マイラヴレディ~俺の愛しいお姫様
いいの…って言われるほどのモノ、持ってたっけ。
頭上にハテナマークを浮かばせ、首を傾げた。
そして、蓑島くんの手にしている自分の服を、今一度確認する。
「蓑島くん、それ…」
「いいじゃんいいじゃん!このブランド、今流行ってるし!札駅に直営店も出来たでしょ。
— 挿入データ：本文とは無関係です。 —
-- pv_equiv track=rewrite | github.com/jonghoonok/Algorithm_Study | D2/D2_4865.py | str_check2
-- ===== SOURCE A (Python) =====
-- def str_check2(str1, str2):
--     # 문자열 str1에 포함된 글자들이 str2에 몇개씩 들어있는지 저장할 리스트
--     check_list = [0]*len(str1)
--
--     for i in range(len(str2)):
--         for j in range(len(str1)):
--             # continue를 이용하여 중복된 항목은 패스
--             if str1[j] in str1[:j]:
--                 continue
--             if str2[i] == str1[j]:
--                 check_list[j] += 1
--     # max를 구현하여 check_list내 최댓값을 반환
--     result = 0
--     for element in check_list:
--         if element > result:
--             result = element
--     return result
-- ===== SOURCE B (Python) =====
-- def str_check2(str1, str2):
--     # count every character of str2 once, then take the best count over the
--     # distinct characters of str1
--     cnt = {}
--     for ch in str2:
--         cnt[ch] = cnt.get(ch, 0) + 1
--     best = 0
--     for ch in dict.fromkeys(str1):
--         v = cnt.get(ch, 0)
--         if v > best:
--             best = v
--     return best
-- ===== Notes on version B (the rewrite author's own statement) =====
-- stated objective: faster
-- what changed: Replaces the nested scan of str1 for every character of str2 (with a repeated prefix-membership duplicate test) by one counting pass over str2 into a dict followed by one pass over the distinct characters of str1.
import Mathlib
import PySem

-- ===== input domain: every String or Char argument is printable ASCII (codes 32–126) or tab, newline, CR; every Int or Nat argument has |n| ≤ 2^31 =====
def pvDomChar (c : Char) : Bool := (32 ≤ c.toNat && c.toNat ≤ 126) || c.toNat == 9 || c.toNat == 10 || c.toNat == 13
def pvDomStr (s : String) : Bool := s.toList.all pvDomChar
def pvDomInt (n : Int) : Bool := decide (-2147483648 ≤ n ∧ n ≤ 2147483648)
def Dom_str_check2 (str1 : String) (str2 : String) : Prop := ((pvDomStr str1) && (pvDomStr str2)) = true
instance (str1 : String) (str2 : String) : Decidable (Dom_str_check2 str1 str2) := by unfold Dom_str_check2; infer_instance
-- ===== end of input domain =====

-- B replaces A's nested per-character scan of str1 by one counting pass over str2
-- into a dict plus one pass over the distinct characters of str1 (objective: faster).


-- ===== PORT A =====
-- the body of A's inner loop over j (c is the already-fetched str2[i]);
-- 'str1[j] in str1[:j]' is a one-character 'in', i.e. list membership (exact)
def stepA (l1 : List Char) (c : Char) (cl : List Int) (j : Int) : List Int :=
  if PySem.List.pyGetD l1 j ' ' ∈ PySem.List.slice l1 none (some j) then cl
  else if c = PySem.List.pyGetD l1 j ' ' then
    PySem.List.pySetD cl j (PySem.List.pyGetD cl j 0 + 1)
  else cl

-- literal port of A
def str_check2 (str1 : String) (str2 : String) : Int :=
  let l1 := str1.toList
  let l2 := str2.toList
  let check_list : List Int := PySem.List.pyRepeat [0] (PySem.Str.len str1)
  let check_list :=
    (PySem.List.pyRange 0 (PySem.Str.len str2) 1).foldl (fun cl i =>
      (PySem.List.pyRange 0 (PySem.Str.len str1) 1).foldl
        (stepA l1 (PySem.List.pyGetD l2 i ' ')) cl) check_list
  check_list.foldl (fun result element => if element > result then element else result) 0

-- ===== PORT B =====
def str_check2_alt (str1 : String) (str2 : String) : Int :=
  let cnt := str2.toList.foldl (fun d c => d.insert c (d.getD c 0 + 1)) PySem.Dict.empty
  (PySem.List.dedup str1.toList).foldl (fun best c =>
    let v := cnt.getD c 0
    if v > best then v else best) 0

-- ===== PRECONDITION & SPEC =====
def Spec_str_check2 (str1 : String) (str2 : String) (out : Int) : Prop := out = str_check2_alt str1 str2
instance (str1 : String) (str2 : String) (out : Int) : Decidable (Spec_str_check2 str1 str2 out) := by unfold Spec_str_check2; infer_instance

-- ===== CLAIM (what is proved, stated in full; the proofs are below) =====
def Claim_equal_str_check2 : Prop := ∀ (str1 : String) (str2 : String), Dom_str_check2 str1 str2 → Spec_str_check2 str1 str2 (str_check2 str1 str2)

-- ===== LEMMAS AND PROOFS =====

lemma stepA_len (l1 : List Char) (c : Char) (cl : List Int) (j : Int) :
    (stepA l1 c cl j).length = cl.length := by
  unfold stepA; split_ifs <;> simp [PySem.List.length_pySetD]

lemma innerA_len (l1 : List Char) (c : Char) (r : List Int) :
    ∀ cl : List Int, (r.foldl (stepA l1 c) cl).length = cl.length := by
  induction r with
  | nil => intro cl; rfl
  | cons j r ih => intro cl; simp [List.foldl_cons, ih, stepA_len]

lemma innerA (l1 : List Char) (c : Char) :
    ∀ (m : Nat) (a : Nat) (cl : List Int) (_ha : a + m = l1.length) (_hcl : cl.length = l1.length),
    ∀ k (hk : k < l1.length),
      ((PySem.List.pyRange (a : Int) (l1.length : Int) 1).foldl (stepA l1 c) cl).getD k 0 =
      (if a ≤ k ∧ l1[k] ∉ l1.take k ∧ l1[k] = c then cl.getD k 0 + 1 else cl.getD k 0) := by
  intro m
  induction m with
  | zero =>
    intro a cl ha hcl k hk
    rw [PySem.List.pyRange_one_eq_nil (by omega)]
    simp only [List.foldl_nil]
    split_ifs with h
    · omega
    · rfl
  | succ m ih =>
    intro a cl ha hcl k hk
    rw [PySem.List.pyRange_one_cons (by omega : (a:Int) < (l1.length:Int))]
    rw [List.foldl_cons]
    have h1 : ((a:Int) + 1) = ((a+1 : Nat) : Int) := by push_cast; ring
    rw [h1, ih (a+1) _ (by omega) (by rw [stepA_len]; omega) k hk]
    have ha' : a < l1.length := by omega
    -- evaluate one step of stepA at index a
    have hstep : ∀ (i : Nat),
        (stepA l1 c cl (a:Int)).getD i 0 =
        (if i = a ∧ l1[a] ∉ l1.take a ∧ l1[a] = c then cl.getD i 0 + 1 else cl.getD i 0) := by
      intro i
      unfold stepA
      rw [PySem.List.slice_to_natCast]
      have hga : PySem.List.pyGetD l1 (a:Int) ' ' = l1[a] := by
        simp [List.getD_eq_getElem?_getD, List.getElem?_eq_getElem ha']
      rw [hga]
      by_cases hmem : l1[a] ∈ l1.take a
      · rw [if_pos hmem, if_neg (fun h => h.2.1 hmem)]
      · rw [if_neg hmem]
        by_cases heq : c = l1[a]
        · rw [if_pos heq, PySem.List.pySetD_natCast, PySem.List.pyGetD_natCast]
          by_cases hia : i = a
          · subst hia
            rw [if_pos ⟨rfl, hmem, heq.symm⟩]
            simp [List.getD_eq_getElem?_getD, hcl, ha']
          · rw [if_neg (fun h => hia h.1)]
            rw [List.getD_eq_getElem?_getD, List.getD_eq_getElem?_getD,
              List.getElem?_set, if_neg (fun h : a = i => hia h.symm)]
            rfl
        · rw [if_neg heq, if_neg (fun h => heq h.2.2.symm)]
    rw [hstep k]
    by_cases hQk : l1[k] ∉ l1.take k ∧ l1[k] = c
    · by_cases hka : k = a
      · subst hka
        have hC1 : ¬(k+1 ≤ k ∧ l1[k] ∉ List.take k l1 ∧ l1[k] = c) :=
          fun h => absurd h.1 (by omega)
        rw [if_neg hC1, if_pos ⟨rfl, hQk⟩, if_pos ⟨le_refl k, hQk⟩]
      · have hC2 : ¬(k = a ∧ l1[a] ∉ List.take a l1 ∧ l1[a] = c) := fun h => hka h.1
        rw [if_neg hC2]
        by_cases hak : a + 1 ≤ k
        · rw [if_pos ⟨hak, hQk⟩, if_pos ⟨by omega, hQk⟩]
        · have hC3 : ¬(a ≤ k ∧ l1[k] ∉ List.take k l1 ∧ l1[k] = c) := by
            rintro ⟨hle, -⟩; omega
          rw [if_neg (fun h => hak h.1), if_neg hC3]
    · have hC1 : ¬(a+1 ≤ k ∧ l1[k] ∉ List.take k l1 ∧ l1[k] = c) := fun h => hQk h.2
      have hC3 : ¬(a ≤ k ∧ l1[k] ∉ List.take k l1 ∧ l1[k] = c) := fun h => hQk h.2
      have hC2 : ¬(k = a ∧ l1[a] ∉ List.take a l1 ∧ l1[a] = c) := by
        rintro ⟨rfl, hq⟩; exact hQk hq
      rw [if_neg hC1, if_neg hC3, if_neg hC2]

-- A's whole double loop: entry k of the check list gets count(l2', l1[k]) at the
-- first occurrence of l1[k], and stays 0 at duplicate positions
lemma outerA (l1 : List Char) :
    ∀ (l2 : List Char) (cl : List Int) (_hcl : cl.length = l1.length) (k : Nat) (hk : k < l1.length),
    (l2.foldl (fun cl c => (PySem.List.pyRange (0:Int) (l1.length : Int) 1).foldl (stepA l1 c) cl) cl).getD k 0 =
    cl.getD k 0 + (if l1[k] ∉ l1.take k then (l2.count l1[k] : Int) else 0) := by
  intro l2
  induction l2 with
  | nil => intro cl hcl k hk; simp
  | cons c l2 ih =>
    intro cl hcl k hk
    rw [List.foldl_cons, ih _ (by rw [innerA_len]; exact hcl) k hk]
    have hinner := innerA l1 c l1.length 0 cl (by omega) hcl k hk
    simp only [Nat.cast_zero] at hinner
    rw [hinner]
    by_cases hfo : l1[k] ∉ l1.take k
    · rw [if_pos hfo]
      by_cases hc : l1[k] = c
      · rw [if_pos ⟨Nat.zero_le k, hfo, hc⟩, if_pos hfo]
        rw [List.count_cons, if_pos (by simp [hc])]
        push_cast; ring
      · rw [if_neg (fun h => hc h.2.2), if_pos hfo]
        rw [List.count_cons, if_neg (by simpa using Ne.symm hc)]
        push_cast; ring
    · rw [if_neg hfo, if_neg (fun h => hfo h.2.1), if_neg hfo]

lemma outerA_len (l1 : List Char) (l2 : List Char) :
    ∀ cl : List Int,
    (l2.foldl (fun cl c => (PySem.List.pyRange (0:Int) (l1.length : Int) 1).foldl (stepA l1 c) cl) cl).length
      = cl.length := by
  induction l2 with
  | nil => intro cl; rfl
  | cons c l2 ih => intro cl; rw [List.foldl_cons, ih, innerA_len]

-- the two running maxima agree: A folds over the per-first-occurrence counts, B over
-- the counts of the distinct characters
lemma max_folds_eq (l1 l2 : List Char) (F : List Int)
    (hlen : F.length = l1.length)
    (hF : ∀ k (hk : k < l1.length),
      F.getD k 0 = if l1[k] ∉ l1.take k then (l2.count l1[k] : Int) else 0) :
    F.foldl max 0 = ((PySem.List.dedup l1).map (fun c => (l2.count c : Int))).foldl max 0 := by
  set LB := (PySem.List.dedup l1).map (fun c => (l2.count c : Int)) with hLB
  apply le_antisymm
  · rcases PySem.List.foldl_max_mem F (0:Int) with h | h
    · rw [h]; exact (PySem.List.le_foldl_max LB 0).1
    · obtain ⟨k, hk, hFk⟩ := List.getElem_of_mem h
      have hk' : k < l1.length := by omega
      have : F[k] = F.getD k 0 := (List.getD_eq_getElem F 0 hk).symm
      rw [← hFk, this, hF k hk']
      by_cases hfo : l1[k] ∉ l1.take k
      · rw [if_pos hfo]
        exact (PySem.List.le_foldl_max LB 0).2 _
          (List.mem_map_of_mem (by rw [PySem.List.mem_dedup]; exact List.getElem_mem hk'))
      · rw [if_neg hfo]; exact (PySem.List.le_foldl_max LB 0).1
  · rcases PySem.List.foldl_max_mem LB (0:Int) with h | h
    · rw [h]; exact (PySem.List.le_foldl_max F 0).1
    · rw [hLB] at h
      obtain ⟨c, hc, heq⟩ := List.mem_map.mp h
      rw [hLB, ← heq]
      rw [PySem.List.mem_dedup] at hc
      have hsome : (PySem.List.index? l1 c).isSome = true :=
        (PySem.List.index?_isSome_iff (xs := l1) (v := c)).mpr hc
      obtain ⟨k, hik⟩ : ∃ k, PySem.List.index? l1 c = some k :=
        Option.isSome_iff_exists.mp hsome
      obtain ⟨hk, hgk, hfirst⟩ := PySem.List.getElem_of_index?_eq_some hik
      have hfo : l1[k] ∉ l1.take k := by
        intro hmem
        obtain ⟨j, hj, hje⟩ := List.getElem_of_mem hmem
        have hjk : j < k := by
          have := hj; simp [List.length_take] at this; omega
        rw [List.getElem_take] at hje
        rw [hgk] at hje
        exact hfirst j hjk hje
      have hFk : F.getD k 0 = (l2.count c : Int) := by
        rw [hF k hk, if_pos hfo, hgk]
      have hmemF : F.getD k 0 ∈ F := by
        rw [List.getD_eq_getElem F 0 (by omega)]; exact List.getElem_mem _
      calc ((l2.count c : Int)) = F.getD k 0 := hFk.symm
        _ ≤ F.foldl max 0 := (PySem.List.le_foldl_max F 0).2 _ hmemF

-- ===== VERDICT (by name: the statement is the Claim_ definition above) =====
theorem str_check2_spec : Claim_equal_str_check2 := by
  intro str1 str2 _
  unfold Spec_str_check2 str_check2 str_check2_alt
  simp only [PySem.Str.len_eq, PySem.List.pyRepeat_singleton, Int.toNat_natCast]
  set l1 := str1.toList with hl1
  set l2 := str2.toList with hl2
  rw [PySem.List.foldl_pyRange_zero_pyGetD' l2 ' '
    (fun cl c => (PySem.List.pyRange 0 (l1.length : Int) 1).foldl (stepA l1 c) cl)
    (List.replicate l1.length 0)]
  set F := l2.foldl (fun cl c => (PySem.List.pyRange (0:Int) (l1.length:Int) 1).foldl (stepA l1 c) cl)
    (List.replicate l1.length (0:Int)) with hFdef
  have hlen : F.length = l1.length := by
    rw [hFdef, outerA_len]; simp
  have hF : ∀ k (hk : k < l1.length),
      F.getD k 0 = if l1[k] ∉ l1.take k then (l2.count l1[k] : Int) else 0 := by
    intro k hk
    rw [hFdef, outerA l1 l2 _ (by simp) k hk]
    simp [List.getD_eq_getElem?_getD, hk]
  have hmax : (fun (r e : Int) => if e > r then e else r) = max := by
    funext r e; split_ifs <;> omega
  rw [hmax, max_folds_eq l1 l2 F hlen hF]
  -- B's side: the dict holds the character counts of str2
  rw [List.foldl_map]
  congr 1
  funext b c
  rw [PySem.Dict.foldl_insert_getD_add_one_eq_counter, PySem.Dict.getD_counter]
  split_ifs <;> omega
ゆるゆるオーバーサイズでおしゃれー」
いや、それ…。
蓑島くんが手にしているのは。
Cの目玉のようなマークでお馴染みのスポーツブランド。
小さいワンポイントの刺繍が左の胸に、ワッペンが左の袖にあしらわれている。
…このブランド、結構好きで。
昔、瞳真と一緒に買ってたんだよな…。
そして、これは至ってシンプルなメンズの黒のTシャツ。
「…これ、お兄ちゃんからもらったやつ。イオンで買ったんだけど被ったからってもらったの」
しかも、お兄ちゃんのサイズだから、LLサイズ…お兄ちゃんでも大きめ。
当ててみたけど、ちょっと大きいので部屋着にでもしようかと思っていたやつだ。
これ…いいの?
すると、蓑島くんは「フッフッ…」と肩を震わせて笑う。
「女子がメンズサイズのTシャツをゆるっと着る…非常に好きなスタイルでありますよ?」
えっ…嘘ばかり。
だってお兄ちゃんのだよこれ…。